Open kalepail opened this issue 3 years ago • 7 comments

What problem does your feature solve?

Read-only contract functions shouldn't be able to be submitted. Or maybe we allow some function flags at the contract layer like Solidity does for things like pure, view, payable, etc. Being able to submit a transaction that makes no changes and just returns data seems weird.

What would you like to see?

At the very least there should be a flag that allows the CLI to only call and return the preflight.

See thread on Discord https://discord.com/channels/897514728459468821/966788672164855829/1032397970911526993

kalepail avatar Oct 20 '22 13:10 kalepail

At the very least there should be a flag that allows the CLI to only call and return the preflight.

I think this is a duplicate of https://github.com/stellar/soroban-cli/issues/221.


Read-only contract functions shouldn't be able to be submitted.

I think it's difficult for the CLI to know for sure if a function is always read-only. It's also difficult for the SDK to guarantee a function will be read-only, so unfortunately if we did add a marker to the function it'd likely be more symbolic, so I'm hesitant to agree we should add that.

As @dmkozh mentioned on Discord the CLI can detect that the footprint in the simulation is read-only, which means that specific invocation was read-only. The CLI could bail early if it detects this.

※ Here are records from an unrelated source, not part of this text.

-- pv_equiv track=rewrite | github.com/liu9756/DualChain-SelfAg_prediction | scr/features.py | build_pairs_from_tokens
-- ===== SOURCE A (Python) =====
-- def build_pairs_from_tokens(tokens):
--     tset = set(tokens)
--     dqa = sorted([t for t in tset if t.startswith("HLA-DQA1")])
--     dqb = sorted([t for t in tset if t.startswith("HLA-DQB1")])
--     dra = sorted([t for t in tset if t.startswith("HLA-DRA")])
--     drb = sorted([t for t in tset if t.startswith("HLA-DRB")])
--
--     pairs = []
--     for a in dqa:
--         for b in dqb:
--             pairs.append(f"{a}~{b}")
--     for a in (dra if dra else []):
--         for b in drb:
--             pairs.append(f"{a}~{b}")
--     if not dra and drb:
--         for b in drb:
--             pairs.append(f"HLA-DRA*01:01~{b}")
--
--     return sorted(set(pairs))
-- ===== SOURCE B (Python) =====
-- def build_pairs_from_tokens(tokens):
--     # Pairwise scan: instead of grouping tokens into four prefix lists and
--     # taking two cartesian products, test candidate (left, right) token pairs
--     # directly and emit x~y when the pair is a DQA1/DQB1 or DRA/DRB
--     # combination; the DRA*01:01 default is one extra scan used only when no
--     # DRA token exists.
--     ts = set(tokens)
--     lefts = [t for t in ts if t.startswith("HLA-DQA1") or t.startswith("HLA-DRA")]
--     rights = [t for t in ts if t.startswith("HLA-DQB1") or t.startswith("HLA-DRB")]
--     pairs = set()
--     for x in lefts:
--         for y in rights:
--             if (x.startswith("HLA-DQA1") and y.startswith("HLA-DQB1")) or \
--                (x.startswith("HLA-DRA") and y.startswith("HLA-DRB")):
--                 pairs.add(x + "~" + y)
--     if not any(t.startswith("HLA-DRA") for t in ts):
--         for y in ts:
--             if y.startswith("HLA-DRB"):
--                 pairs.add("HLA-DRA*01:01~" + y)
--     return sorted(pairs)
-- ===== Notes on version B (the rewrite author's own statement) =====
-- stated objective: alternative
-- what changed: A groups the deduplicated tokens into four sorted per-prefix lists and appends their two cartesian products plus a DRA-default branch; B never builds those per-prefix groups: it scans candidate (left, right) token pairs once, emitting x~y whenever the pair matches the DQA1/DQB1 or DRA/DRB prefix combination, with one extra scan adding the HLA-DRA*01:01 default pairs when no DRA token exists, and sorts the resulting set at the end.
import Mathlib
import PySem

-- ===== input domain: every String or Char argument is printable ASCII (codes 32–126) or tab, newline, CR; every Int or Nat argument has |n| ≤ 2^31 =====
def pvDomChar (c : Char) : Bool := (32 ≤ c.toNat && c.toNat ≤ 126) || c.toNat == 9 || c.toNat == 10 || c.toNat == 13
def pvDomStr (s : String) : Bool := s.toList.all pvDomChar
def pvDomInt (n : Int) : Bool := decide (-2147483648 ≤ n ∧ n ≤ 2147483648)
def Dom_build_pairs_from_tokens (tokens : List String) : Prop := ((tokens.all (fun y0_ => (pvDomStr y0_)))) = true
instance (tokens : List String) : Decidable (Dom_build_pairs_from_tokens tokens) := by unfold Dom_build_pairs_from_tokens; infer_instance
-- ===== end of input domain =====

-- B replaces A's four per-prefix grouped lists and their cartesian products by a direct
-- pairwise scan over the token set, testing each ordered pair against the two prefix
-- combinations, with one extra scan for the DRA*01:01 default; objective: alternative.

-- ===== PORT A =====
def build_pairs_from_tokens (tokens : List String) : List String :=
  let tset := PySem.Set.ofList tokens
  let dqa := PySem.List.sorted (tset.filter (fun t => PySem.Str.startswith t "HLA-DQA1")) (fun x => x) false
  let dqb := PySem.List.sorted (tset.filter (fun t => PySem.Str.startswith t "HLA-DQB1")) (fun x => x) false
  let dra := PySem.List.sorted (tset.filter (fun t => PySem.Str.startswith t "HLA-DRA")) (fun x => x) false
  let drb := PySem.List.sorted (tset.filter (fun t => PySem.Str.startswith t "HLA-DRB")) (fun x => x) false
  let pairs : List String := []
  let pairs := dqa.foldl (fun acc a => dqb.foldl (fun acc b => acc ++ [a ++ "~" ++ b]) acc) pairs
  let pairs := (if dra.isEmpty then ([] : List String) else dra).foldl
      (fun acc a => drb.foldl (fun acc b => acc ++ [a ++ "~" ++ b]) acc) pairs
  let pairs := if dra.isEmpty && !drb.isEmpty then
      drb.foldl (fun acc b => acc ++ ["HLA-DRA*01:01" ++ "~" ++ b]) pairs
    else pairs
  PySem.List.sorted (PySem.Set.ofList pairs) (fun x => x) false

-- ===== PORT B =====
-- Source B's pair test: (x, y) is a DQA1/DQB1 or DRA/DRB combination
def pvPairOk (x y : String) : Bool :=
  (PySem.Str.startswith x "HLA-DQA1" && PySem.Str.startswith y "HLA-DQB1") ||
  (PySem.Str.startswith x "HLA-DRA" && PySem.Str.startswith y "HLA-DRB")

def build_pairs_from_tokens_alt (tokens : List String) : List String :=
  let ts := PySem.Set.ofList tokens
  let lefts := ts.filter (fun t => PySem.Str.startswith t "HLA-DQA1" || PySem.Str.startswith t "HLA-DRA")
  let rights := ts.filter (fun t => PySem.Str.startswith t "HLA-DQB1" || PySem.Str.startswith t "HLA-DRB")
  let pairs : PySem.Set String := PySem.Set.empty
  let pairs := lefts.foldl (fun acc x =>
      rights.foldl (fun acc y => if pvPairOk x y then PySem.Set.add acc (x ++ "~" ++ y) else acc) acc) pairs
  let pairs := if !(ts.any (fun t => PySem.Str.startswith t "HLA-DRA")) then
      ts.foldl (fun acc y => if PySem.Str.startswith y "HLA-DRB" then
          PySem.Set.add acc ("HLA-DRA*01:01" ++ "~" ++ y) else acc) pairs
    else pairs
  PySem.List.sorted pairs (fun x => x) false

-- ===== PRECONDITION & SPEC =====
def Spec_build_pairs_from_tokens (tokens : List String) (out : List String) : Prop := out = build_pairs_from_tokens_alt tokens
instance (tokens : List String) (out : List String) : Decidable (Spec_build_pairs_from_tokens tokens out) := by unfold Spec_build_pairs_from_tokens; infer_instance

-- ===== CLAIM (what is proved, stated in full; the proofs are below) =====
def Claim_equal_build_pairs_from_tokens : Prop := ∀ (tokens : List String), Dom_build_pairs_from_tokens tokens → Spec_build_pairs_from_tokens tokens (build_pairs_from_tokens tokens)

-- ===== LEMMAS AND PROOFS =====

-- membership of a guarded Set.add loop
theorem pv_mem_foldl_add_if {α β : Type} [BEq β] [LawfulBEq β]
    (l : List α) (s : List β) (c : α → Bool) (f : α → β) (z : β) :
    z ∈ l.foldl (fun s x => if c x then PySem.Set.add s (f x) else s) s ↔
      z ∈ s ∨ ∃ x ∈ l, c x = true ∧ z = f x := by
  induction l generalizing s with
  | nil => simp
  | cons a l ih =>
    rw [List.foldl_cons]
    by_cases h : c a = true
    · simp [h, ih, PySem.Set.mem_add]; tauto
    · simp [h, ih]

theorem pv_nodup_foldl_add_if {α β : Type} [BEq β] [LawfulBEq β]
    (l : List α) (s : List β) (c : α → Bool) (f : α → β) (hs : s.Nodup) :
    (l.foldl (fun s x => if c x then PySem.Set.add s (f x) else s) s).Nodup := by
  induction l generalizing s with
  | nil => exact hs
  | cons a l ih =>
    rw [List.foldl_cons]
    by_cases h : c a = true
    · simp only [h, if_true]; exact ih _ (PySem.Set.nodup_add _ _ hs)
    · simp only [h]; exact ih _ hs

-- membership of Source B's nested pairwise loop
theorem pv_mem_foldl2 {β : Type} [BEq β] [LawfulBEq β]
    (l l2 : List String) (s : List β) (c : String → String → Bool) (f : String → String → β) (z : β) :
    z ∈ l.foldl (fun acc x => l2.foldl (fun acc y => if c x y then PySem.Set.add acc (f x y) else acc) acc) s ↔
      z ∈ s ∨ ∃ x ∈ l, ∃ y ∈ l2, c x y = true ∧ z = f x y := by
  induction l generalizing s with
  | nil => simp
  | cons a l ih =>
    rw [List.foldl_cons, ih, pv_mem_foldl_add_if]
    simp only [List.mem_cons]
    constructor
    · rintro ((h | h) | h)
      · exact Or.inl h
      · obtain ⟨y, hy, hc, hz⟩ := h; exact Or.inr ⟨a, Or.inl rfl, y, hy, hc, hz⟩
      · obtain ⟨x, hx, rest⟩ := h; exact Or.inr ⟨x, Or.inr hx, rest⟩
    · rintro (h | ⟨x, (rfl | hx), rest⟩)
      · exact Or.inl (Or.inl h)
      · exact Or.inl (Or.inr rest)
      · exact Or.inr ⟨x, hx, rest⟩

theorem pv_nodup_foldl2 {β : Type} [BEq β] [LawfulBEq β]
    (l l2 : List String) (s : List β) (c : String → String → Bool) (f : String → String → β) (hs : s.Nodup) :
    (l.foldl (fun acc x => l2.foldl (fun acc y => if c x y then PySem.Set.add acc (f x y) else acc) acc) s).Nodup := by
  induction l generalizing s with
  | nil => exact hs
  | cons a l ih => exact ih _ (pv_nodup_foldl_add_if _ _ _ _ hs)

-- ===== VERDICT (by name: the statement is the Claim_ definition above) =====
theorem build_pairs_from_tokens_spec : Claim_equal_build_pairs_from_tokens := by
  intro tokens _
  unfold Spec_build_pairs_from_tokens build_pairs_from_tokens build_pairs_from_tokens_alt
  simp only [PySem.List.foldl_append_singleton_eq_map, PySem.List.foldl_append_eq_flatMap,
    List.nil_append]
  rw [PySem.List.sorted_id_eq_sorted_id_iff_perm]
  refine (List.perm_ext_iff_of_nodup (PySem.Set.nodup_ofList _) ?_).mpr ?_
  · split
    · exact pv_nodup_foldl_add_if _ _ _ _ (pv_nodup_foldl2 _ _ _ _ _ List.nodup_nil)
    · exact pv_nodup_foldl2 _ _ _ _ _ List.nodup_nil
  · intro z
    rw [PySem.Set.mem_ofList]
    by_cases h3 : List.filter (fun t => PySem.Chars.startswith t.toList ['H','L','A','-','D','R','A']) (PySem.Set.ofList tokens) = []
    · have hs3 : (PySem.List.sorted (List.filter (fun t => PySem.Chars.startswith t.toList ['H','L','A','-','D','R','A']) (PySem.Set.ofList tokens)) fun x => x) = [] :=
        (PySem.List.sorted_eq_nil_iff _ _ _).mpr h3
      have hanyB : (List.any (PySem.Set.ofList tokens) fun t => PySem.Str.startswith t "HLA-DRA") = false := by
        rw [List.any_eq_false]
        intro t ht
        simpa using List.filter_eq_nil_iff.mp h3 t ht
      have hany : ∀ x ∈ tokens, PySem.Chars.startswith x.toList ['H','L','A','-','D','R','A'] = false := by
        intro t ht
        simpa using List.filter_eq_nil_iff.mp h3 t ((PySem.Set.mem_ofList _ _).mpr ht)
      rw [hanyB]
      simp only [Bool.not_false, if_true, pv_mem_foldl_add_if, pv_mem_foldl2]
      by_cases h4 : List.filter (fun t => PySem.Chars.startswith t.toList ['H','L','A','-','D','R','B']) (PySem.Set.ofList tokens) = []
      · have hs4 : (PySem.List.sorted (List.filter (fun t => PySem.Chars.startswith t.toList ['H','L','A','-','D','R','B']) (PySem.Set.ofList tokens)) fun x => x) = [] :=
          (PySem.List.sorted_eq_nil_iff _ _ _).mpr h4
        have hdrb : ∀ x ∈ tokens, PySem.Chars.startswith x.toList ['H','L','A','-','D','R','B'] = false := by
          intro t ht
          simpa using List.filter_eq_nil_iff.mp h4 t ((PySem.Set.mem_ofList _ _).mpr ht)
        simp [hs3, hs4, pvPairOk, PySem.List.mem_sorted, List.mem_filter]
        constructor
        · rintro ⟨a, ⟨ha, hqa⟩, b, ⟨hb, hqb⟩, hz⟩
          exact Or.inl ⟨a, ⟨ha, Or.inl hqa⟩, b, ⟨hb, Or.inl hqb⟩, Or.inl ⟨hqa, hqb⟩, hz.symm⟩
        · rintro (⟨x, ⟨hx, hpx⟩, y, ⟨hy, hpy⟩, (⟨h1, h2⟩ | ⟨h1, h2⟩), hz⟩ | ⟨x, hx, hdrbx, hz⟩)
          · exact ⟨x, ⟨hx, h1⟩, y, ⟨hy, h2⟩, hz.symm⟩
          · exact absurd h1 (by simp [hany x hx])
          · exact absurd hdrbx (by simp [hdrb x hx])
      · have hs4 : ¬ (PySem.List.sorted (List.filter (fun t => PySem.Chars.startswith t.toList ['H','L','A','-','D','R','B']) (PySem.Set.ofList tokens)) fun x => x) = [] := by
          rw [PySem.List.sorted_eq_nil_iff]; exact h4
        simp [hs3, hs4, pvPairOk, PySem.List.mem_sorted, List.mem_filter]
        constructor
        · rintro (⟨a, ⟨ha, hqa⟩, b, ⟨hb, hqb⟩, hz⟩ | ⟨a, ⟨ha, hra⟩, hz⟩)
          · exact Or.inl ⟨a, ⟨ha, Or.inl hqa⟩, b, ⟨hb, Or.inl hqb⟩, Or.inl ⟨hqa, hqb⟩, hz.symm⟩
          · exact Or.inr ⟨a, ha, hra, hz.symm⟩
        · rintro (⟨x, ⟨hx, hpx⟩, y, ⟨hy, hpy⟩, (⟨h1, h2⟩ | ⟨h1, h2⟩), hz⟩ | ⟨x, hx, hdrbx, hz⟩)
          · exact Or.inl ⟨x, ⟨hx, h1⟩, y, ⟨hy, h2⟩, hz.symm⟩
          · exact absurd h1 (by simp [hany x hx])
          · exact Or.inr ⟨x, ⟨hx, hdrbx⟩, hz.symm⟩
    · have hs3 : ¬ (PySem.List.sorted (List.filter (fun t => PySem.Chars.startswith t.toList ['H','L','A','-','D','R','A']) (PySem.Set.ofList tokens)) fun x => x) = [] := by
        rw [PySem.List.sorted_eq_nil_iff]; exact h3
      have hanyB : (List.any (PySem.Set.ofList tokens) fun t => PySem.Str.startswith t "HLA-DRA") = true := by
        rw [List.any_eq_true]
        obtain ⟨t, ht, hp⟩ : ∃ t ∈ PySem.Set.ofList tokens, PySem.Chars.startswith t.toList ['H','L','A','-','D','R','A'] = true := by
          by_contra hc
          push Not at hc
          exact h3 (List.filter_eq_nil_iff.mpr (fun t ht => by simp [hc t ht]))
        exact ⟨t, ht, by simpa using hp⟩
      rw [hanyB]
      simp only [Bool.not_true]
      rw [if_neg (by simp : ¬ (false = true))]
      rw [pv_mem_foldl2]
      simp [hs3, pvPairOk, PySem.List.mem_sorted, List.mem_filter]
      constructor
      · rintro (⟨a, ⟨ha, h1⟩, b, ⟨hb, h2⟩, hz⟩ | ⟨a, ⟨ha, h1⟩, b, ⟨hb, h2⟩, hz⟩)
        · exact ⟨a, ⟨ha, Or.inl h1⟩, b, ⟨hb, Or.inl h2⟩, Or.inl ⟨h1, h2⟩, hz.symm⟩
        · exact ⟨a, ⟨ha, Or.inr h1⟩, b, ⟨hb, Or.inr h2⟩, Or.inr ⟨h1, h2⟩, hz.symm⟩
      · rintro ⟨x, ⟨hx, hpx⟩, y, ⟨hy, hpy⟩, (⟨h1, h2⟩ | ⟨h1, h2⟩), hz⟩
        · exact Or.inl ⟨x, ⟨hx, h1⟩, y, ⟨hy, h2⟩, hz.symm⟩
        · exact Or.inr ⟨x, ⟨hx, h1⟩, y, ⟨hy, h2⟩, hz.symm⟩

This behavior might be inconsistent. A function might be read-only 90% of the time, then write sometimes. This could be surprising if a CLI invoke command works 90% of the time then actually submits 10% of the time. I don't think there's anything for us to do about this though. If the simulation is read-only, then the footprint will be read-only, and so even if the tx is submitting to network it will never have any impact, either that or it will fail if it tried to write. So it's probably fine to have it work like this:

The following command would exit early after simulation if the footprint is read-only:

$ soroban invoke --id ... --fn sometimes_read_only
stdout: <return value>

The following command would only ever do simulation (this is #221):

$ soroban invoke --id ... --fn sometimes_read_only --simulate
stdout: <return value>

If we discover a need where we want invocation to always submit to network we could add a new option at that time. We wouldn't need to add this until the need presented itself though.

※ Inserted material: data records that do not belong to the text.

-- pv_equiv track=rewrite | github.com/jacobjennings/clarification | layer_calculator_3.py | convblock1d_params
-- ===== SOURCE A (Python) =====
-- def conv1d_params(in_channels: int, out_channels: int, kernel_size: int = 3) -> int:
--     """Parameters for Conv1d: weight + bias."""
--     return in_channels * out_channels * kernel_size + out_channels
--
-- def batchnorm_params(channels: int) -> int:
--     """Parameters for BatchNorm1d: weight + bias."""
--     return 2 * channels
--
-- def convblock1d_params(in_channels: int, out_channels: int, num_blocks: int = 2, last_layer: bool = False) -> int:
--     """
--     Parameters for ConvBlock1D.
--
--     Structure:
--     - Conv1d(in_channels → out_channels) + BatchNorm + ReLU
--     - For each additional block:
--       - Conv1d(out_channels → out_channels or 1 if last) + BatchNorm + ReLU (unless last)
--     """
--     total = 0
--
--     # First conv + batchnorm
--     total += conv1d_params(in_channels, out_channels, kernel_size=3)
--     total += batchnorm_params(out_channels)
--
--     # Additional blocks
--     for i in range(num_blocks - 1):
--         is_last = (i == num_blocks - 2) and last_layer
--         final_out = 1 if is_last else out_channels
--
--         total += conv1d_params(out_channels, final_out, kernel_size=3)
--
--         if not is_last:
--             total += batchnorm_params(out_channels)
--
--     return total
-- ===== SOURCE B (Python) =====
-- def convblock1d_params(in_channels: int, out_channels: int, num_blocks: int = 2, last_layer: bool = False) -> int:
--     """Closed-form parameter count: first conv+bn, identical middle blocks, optional special last block."""
--     total = 3 * in_channels * out_channels + 3 * out_channels  # first conv + batchnorm
--     extra = num_blocks - 1
--     if extra <= 0:
--         return total
--     middle = 3 * out_channels * out_channels + 3 * out_channels  # conv(out->out) + batchnorm
--     if last_layer:
--         return total + (extra - 1) * middle + 3 * out_channels + 1  # last: conv(out->1), no bn
--     return total + extra * middle
-- ===== Notes on version B (the rewrite author's own statement) =====
-- stated objective: faster
-- what changed: Replaced A's per-block loop by a closed-form arithmetic sum: first conv+bn, (extra) identical middle blocks multiplied out, and the optional special last block handled separately.
import Mathlib
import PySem

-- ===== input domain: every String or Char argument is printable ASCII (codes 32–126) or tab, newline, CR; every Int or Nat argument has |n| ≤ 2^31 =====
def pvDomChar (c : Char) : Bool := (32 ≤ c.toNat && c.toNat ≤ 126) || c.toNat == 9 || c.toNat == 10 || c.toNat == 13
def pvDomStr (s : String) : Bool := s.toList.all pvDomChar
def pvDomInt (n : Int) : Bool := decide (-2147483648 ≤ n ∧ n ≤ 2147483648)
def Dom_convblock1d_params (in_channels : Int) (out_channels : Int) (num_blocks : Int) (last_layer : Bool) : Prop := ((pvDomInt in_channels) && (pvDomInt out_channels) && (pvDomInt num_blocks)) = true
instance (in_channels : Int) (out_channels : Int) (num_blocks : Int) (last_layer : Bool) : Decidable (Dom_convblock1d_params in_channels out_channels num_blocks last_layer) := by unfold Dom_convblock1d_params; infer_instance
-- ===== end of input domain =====

-- B replaces A's per-block loop by a closed-form sum (first block + identical middle blocks + optional special last block); objective: faster (O(1) vs O(num_blocks)).

-- ===== PORT A =====
def conv1d_params (in_channels : Int) (out_channels : Int) (kernel_size : Int) : Int :=
  in_channels * out_channels * kernel_size + out_channels

def batchnorm_params (channels : Int) : Int := 2 * channels

def convblock1d_params (in_channels : Int) (out_channels : Int) (num_blocks : Int) (last_layer : Bool) : Int :=
  let total : Int := 0
  let total := total + conv1d_params in_channels out_channels 3
  let total := total + batchnorm_params out_channels
  (PySem.List.pyRange 0 (num_blocks - 1) 1).foldl (fun total i =>
    let is_last := (i == num_blocks - 2) && last_layer
    let final_out : Int := if is_last then 1 else out_channels
    let total := total + conv1d_params out_channels final_out 3
    if !is_last then total + batchnorm_params out_channels else total) total

-- ===== PORT B =====
def convblock1d_params_alt (in_channels : Int) (out_channels : Int) (num_blocks : Int) (last_layer : Bool) : Int :=
  let total := 3 * in_channels * out_channels + 3 * out_channels
  let extra := num_blocks - 1
  if extra ≤ 0 then total
  else
    let middle := 3 * out_channels * out_channels + 3 * out_channels
    if last_layer then total + (extra - 1) * middle + 3 * out_channels + 1
    else total + extra * middle

-- ===== PRECONDITION & SPEC =====
def Spec_convblock1d_params (in_channels : Int) (out_channels : Int) (num_blocks : Int) (last_layer : Bool) (out : Int) : Prop := out = convblock1d_params_alt in_channels out_channels num_blocks last_layer
instance (in_channels : Int) (out_channels : Int) (num_blocks : Int) (last_layer : Bool) (out : Int) : Decidable (Spec_convblock1d_params in_channels out_channels num_blocks last_layer out) := by unfold Spec_convblock1d_params; infer_instance

-- ===== CLAIM (what is proved, stated in full; the proofs are below) =====
def Claim_equal_convblock1d_params : Prop := ∀ (in_channels : Int) (out_channels : Int) (num_blocks : Int) (last_layer : Bool), Dom_convblock1d_params in_channels out_channels num_blocks last_layer → Spec_convblock1d_params in_channels out_channels num_blocks last_layer (convblock1d_params in_channels out_channels num_blocks last_layer)

-- ===== LEMMAS AND PROOFS =====

-- The loop body of A's port, as a named function for the lemmas.
def pvStep (out_channels num_blocks : Int) (last_layer : Bool) (total i : Int) : Int :=
  let is_last := (i == num_blocks - 2) && last_layer
  let final_out : Int := if is_last then 1 else out_channels
  let total := total + conv1d_params out_channels final_out 3
  if !is_last then total + batchnorm_params out_channels else total

-- On iterations that are not the special last one, the step adds the constant middle-block cost.
lemma pvStep_not_last (oc nb : Int) (ll : Bool) (t i : Int)
    (h : ((i == nb - 2) && ll) = false) :
    pvStep oc nb ll t i = t + (3 * oc * oc + 3 * oc) := by
  simp only [pvStep, h, conv1d_params, batchnorm_params]
  simp; ring

-- Folding the step over range(0, j) where no iteration is the special last one.
lemma pvLoop_const (oc nb : Int) (ll : Bool) (j : Nat) (t : Int)
    (h : ll = false ∨ (j : Int) ≤ nb - 2) :
    (PySem.List.pyRange 0 (j : Int) 1).foldl (pvStep oc nb ll) t
      = t + (j : Int) * (3 * oc * oc + 3 * oc) := by
  induction j generalizing t with
  | zero => simp [PySem.List.pyRange_one_eq_nil]
  | succ k ih =>
    have hcast : ((k + 1 : Nat) : Int) = (k : Int) + 1 := by push_cast; ring
    rw [hcast, PySem.List.pyRange_one_succ_right (by positivity), List.foldl_append]
    have hk : ll = false ∨ (k : Int) ≤ nb - 2 := by rcases h with h | h; exact Or.inl h; right; omega
    rw [ih t hk, List.foldl_cons, List.foldl_nil]
    have hnl : (((k : Int) == nb - 2) && ll) = false := by
      rcases h with h | h
      · simp [h]
      · have : ¬ ((k : Int) = nb - 2) := by omega
        simp [this]
    rw [pvStep_not_last oc nb ll _ _ hnl]; ring

-- The step at the genuine last iteration when last_layer is set.
lemma pvStep_last (oc nb t : Int) :
    pvStep oc nb true t (nb - 2) = t + (3 * oc + 1) := by
  simp only [pvStep, conv1d_params]
  simp; ring

-- ===== VERDICT (by name: the statement is the Claim_ definition above) =====
theorem convblock1d_params_spec : Claim_equal_convblock1d_params := by
  intro ic oc nb ll _
  show convblock1d_params ic oc nb ll = convblock1d_params_alt ic oc nb ll
  have hA : convblock1d_params ic oc nb ll
      = (PySem.List.pyRange 0 (nb - 1) 1).foldl (pvStep oc nb ll)
          (0 + conv1d_params ic oc 3 + batchnorm_params oc) := by
    rfl
  rw [hA]
  by_cases h1 : nb - 1 ≤ 0
  · rw [PySem.List.pyRange_one_eq_nil h1, List.foldl_nil]
    simp only [convblock1d_params_alt, if_pos h1, conv1d_params, batchnorm_params]
    ring
  · have h2 : (1 : Int) ≤ nb - 1 := by omega
    cases ll with
    | false =>
      have hcast : ((nb - 1).toNat : Int) = nb - 1 := by omega
      rw [← hcast, pvLoop_const oc nb false _ _ (Or.inl rfl)]
      simp only [convblock1d_params_alt, if_neg h1, if_neg (Bool.false_ne_true),
        conv1d_params, batchnorm_params, hcast]
      ring
    | true =>
      have hsplit : PySem.List.pyRange 0 (nb - 1) 1
          = PySem.List.pyRange 0 (nb - 2) 1 ++ [nb - 2] := by
        have : nb - 1 = (nb - 2) + 1 := by ring
        rw [this, PySem.List.pyRange_one_succ_right (by omega)]
      rw [hsplit, List.foldl_append, List.foldl_cons, List.foldl_nil]
      have hcast : ((nb - 2).toNat : Int) = nb - 2 := by omega
      rw [← hcast, pvLoop_const oc nb true _ _ (Or.inr (by omega)), hcast, pvStep_last]
      simp only [convblock1d_params_alt, if_neg h1, conv1d_params, batchnorm_params]
      norm_num
      ring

$ soroban invoke --id ... --fn sometimes_read_only --force-submit
stdout: <return value>

leighmcculloch avatar Oct 20 '22 15:10 leighmcculloch

The following command would exit early after simulation if the footprint is read-only:

Is this behavior already implemented? I was making calls yesterday to futurenet for functions that definitely didn't do any writing and it was behaving as if it was submitting a transactions. Which now that I think about it I'm not entirely sure it was submitting a transaction vs just not returning until after the next ledger close. (~5 second wait times for the read only fn) Which I wouldn't have expected simulation calls to only return after the current ledger closed. Thus I assumed the current CLI was in fact submitting the transaction and not exiting early.

kalepail avatar Oct 20 '22 15:10 kalepail

The CLI doesn't exit early for simulation, but we could change it to do this. The area of code that needs changing is: https://github.com/stellar/soroban-cli/blob/125e2512bd91d5d34a28087fa4780e9e2953ed10/src/invoke.rs#L324-L341

leighmcculloch avatar Oct 20 '22 16:10 leighmcculloch

Something not mentioned here already is that whether a function writes events or not should play into the decision over simulation only or submit, because events are writing state even if the footprint is read-only.

leighmcculloch avatar Jun 13 '23 20:06 leighmcculloch

I don't think we want to encourage writing events only. The contract invocation will still be a function of the current ledger state, which might as well be executed off-chain. I'm not sure if there is a good reason for running a function without potentially updating he ledger (not that it's hard to work around that check, but at least that should be the intention).

dmkozh avatar Jun 13 '23 20:06 dmkozh

I don't think we need to have an opinion on whether a contract should generate events without state. It does sound dubious. But regardless other blockchain contracts, for example Solidity, consider an event a write and prevent their use in read-only functions because data ends up in the ledger.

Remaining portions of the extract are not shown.